Collective operations have to be called for each rank (hence CUDA device) to form a complete collective operation. Failure to do so will result in other ranks waiting indefinitely.
The AllReduce operation is performing reductions on data (for example, sum, min, max) across devices and writing the result in the receive buffers of every rank.
In an allreduce operation between k ranks and performing a sum, each rank will provide an array Vk of N values, and receive an identical arrays S of N values, where S[i] = V0[i]+V1[i]+…+Vk-1[i].
The Broadcast operation copies an N-element buffer on the root rank to all ranks.
Important note: The root argument is one of the ranks, not a device number, and is therefore impacted by a different rank to device mapping.
The Reduce operation is performing the same operation as AllReduce, but writes the result only in the receive buffers of a specified root rank.
Important note : The root argument is one of the ranks (not a device number), and is therefore impacted by a different rank to device mapping.
Note: A Reduce, followed by a Broadcast, is equivalent to the AllReduce operation.
The AllGather operation gathers N values from k ranks into an output of size k*N, and distributes that result to all ranks.
The output is ordered by rank index.

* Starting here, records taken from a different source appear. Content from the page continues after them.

lemma innerA_find (N : Int) (arr : List String) (L : List Int) :
    innerA N arr L =
      (L.find? (fun j => (decide (0 ≤ j) && decide (j < N)) && (PySem.List.pyGet? arr j == some "H"))).map
        (fun j => arr.set j.toNat "0") := by
  induction L with
  | nil => simp [innerA]
  | cons j js ih =>
    by_cases hb : j < 0 ∨ N ≤ j
    · have hf : ((decide (0 ≤ j) && decide (j < N)) && (PySem.List.pyGet? arr j == some "H")) = false := by
        rcases hb with hb | hb <;> simp [hb]
      rw [List.find?_cons_of_neg (by simp [hf])]
      simp only [innerA]; rw [if_pos hb]; exact ih
    · by_cases hH : PySem.List.pyGet? arr j = some "H"
      · have hf : ((decide (0 ≤ j) && decide (j < N)) && (PySem.List.pyGet? arr j == some "H")) = true := by
          simp [hH]; omega
        rw [List.find?_cons_of_pos (p := fun j => (decide (0 ≤ j) && decide (j < N)) && (PySem.List.pyGet? arr j == some "H")) (l := js) hf]
        simp only [innerA]; rw [if_neg hb, if_pos hH]; rfl
      · have hf : ((decide (0 ≤ j) && decide (j < N)) && (PySem.List.pyGet? arr j == some "H")) = false := by
          simp [hH]
        rw [List.find?_cons_of_neg (by simp [hf])]
        simp only [innerA]; rw [if_neg hb, if_neg hH]; exact ih

lemma innerA_eq (N K : Int) (arr : List String) (i : Int) :
    innerA N arr (PySem.List.pyRange (i - K) (i + K + 1) 1) =
      ((hsOf arr N).find? (fun x => decide (i - K ≤ x ∧ x ≤ i + K))).map
        (fun x => arr.set x.toNat "0") := by
  rw [innerA_find]
  congr 1
  refine find?_min_eq (PySem.List.pairwise_lt_pyRange_one _ _) (hsOf_pairwise arr N) ?_
  intro x
  simp only [PySem.List.mem_pyRange_one, hsOf, List.mem_filter, Bool.and_eq_true,
    decide_eq_true_eq, beq_iff_eq]
  constructor
  · rintro ⟨⟨h1, h2⟩, ⟨h3, h4⟩, h5⟩
    exact ⟨⟨⟨h3, h4⟩, h5⟩, h1, by omega⟩
  · rintro ⟨⟨⟨h3, h4⟩, h5⟩, h1, h2⟩
    exact ⟨⟨h1, by omega⟩, ⟨h3, h4⟩, h5⟩

lemma hsOf_set (arr : List String) (N x : Int) (h0 : 0 ≤ x)
    (hx : PySem.List.pyGet? arr x = some "H") :
    hsOf (arr.set x.toNat "0") N = (hsOf arr N).erase x := by
  have hlen := lt_length_of_pyGet? arr x "H" h0 hx
  rw [(hsOf_nodup arr N).erase_eq_filter, hsOf, hsOf, List.filter_filter]
  refine List.filter_congr ?_
  intro j hj
  have hj0 : 0 ≤ j := (PySem.List.mem_pyRange_one.mp hj).1
  by_cases hjx : j = x
  · subst hjx
    rw [pyGet?_set_self arr j "0" h0 hlen]
    simp
  · rw [pyGet?_set_ne arr x j "0" h0 hj0 hjx]
    simp [hjx]

lemma psOf_set (arr : List String) (a b x : Int) (ha : 0 ≤ a) (h0 : 0 ≤ x)
    (hx : PySem.List.pyGet? arr x = some "H") :
    psOf (arr.set x.toNat "0") a b = psOf arr a b := by
  have hlen := lt_length_of_pyGet? arr x "H" h0 hx
  refine List.filter_congr ?_
  intro j hj
  have hj0 : 0 ≤ j := le_trans ha (PySem.List.mem_pyRange_one.mp hj).1
  by_cases hjx : j = x
  · subst hjx
    rw [pyGet?_set_self arr j "0" h0 hlen, hx]
    simp
  · rw [pyGet?_set_ne arr x j "0" h0 hj0 hjx]

lemma outerA (N K : Int) : ∀ (n : Nat) (i : Int) (arr : List String) (ans : Int),
    0 ≤ i → (N - i).toNat = n →
    ((PySem.List.pyRange i N 1).foldl (stepA N K) (arr, ans)).2
      = ans + gA K (psOf arr i N) (hsOf arr N) := by
  intro n
  induction n with
  | zero =>
    intro i arr ans hi hn
    have hNi : N ≤ i := by omega
    rw [PySem.List.pyRange_one_eq_nil hNi]
    simp [psOf, PySem.List.pyRange_one_eq_nil hNi, gA]
  | succ n ih =>
    intro i arr ans hi hn
    have hiN : i < N := by omega
    rw [PySem.List.pyRange_one_cons hiN, List.foldl_cons]
    have hps : psOf arr i N =
        if PySem.List.pyGet? arr i == some "P" then i :: psOf arr (i + 1) N
        else psOf arr (i + 1) N := by
      rw [psOf, PySem.List.pyRange_one_cons hiN, List.filter_cons]
      rfl
    by_cases hP : PySem.List.pyGet? arr i = some "P"
    · simp only [stepA, if_pos hP]
      rw [innerA_eq N K arr i]
      cases hf : (hsOf arr N).find? (fun x => decide (i - K ≤ x ∧ x ≤ i + K)) with
      | none =>
        simp only [Option.map_none]
        rw [ih (i + 1) arr ans (by omega) (by omega)]
        rw [hps, if_pos (by simp [hP])]
        simp only [gA]
        rw [hf]
      | some x =>
        simp only [Option.map_some]
        have hxmem := List.mem_of_find?_eq_some hf
        have hxH : PySem.List.pyGet? arr x = some "H" := by
          simp only [hsOf, List.mem_filter, beq_iff_eq] at hxmem
          exact hxmem.2
        have hx0 : 0 ≤ x := by
          simp only [hsOf, List.mem_filter, PySem.List.mem_pyRange_one] at hxmem
          exact hxmem.1.1
        rw [ih (i + 1) _ (ans + 1) (by omega) (by omega)]
        rw [psOf_set arr (i + 1) N x (by omega) hx0 hxH, hsOf_set arr N x hx0 hxH]
        rw [hps, if_pos (by simp [hP])]
        simp only [gA]
        rw [hf]
        ring
    · simp only [stepA, if_neg hP]
      rw [ih (i + 1) arr ans (by omega) (by omega)]
      rw [hps, if_neg (by simp [hP])]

The AllGather operation is therefore impacted by a different rank or device mapping.
Note: Executing ReduceScatter, followed by AllGather, is equivalent to the AllReduce operation.
The ReduceScatter operation performs the same operation as the Reduce operation, except the result is scattered in equal blocks between ranks, each rank getting a chunk of data based on its rank index.
The ReduceScatter operation is impacted by a different rank or device mapping since the ranks determine the data layout.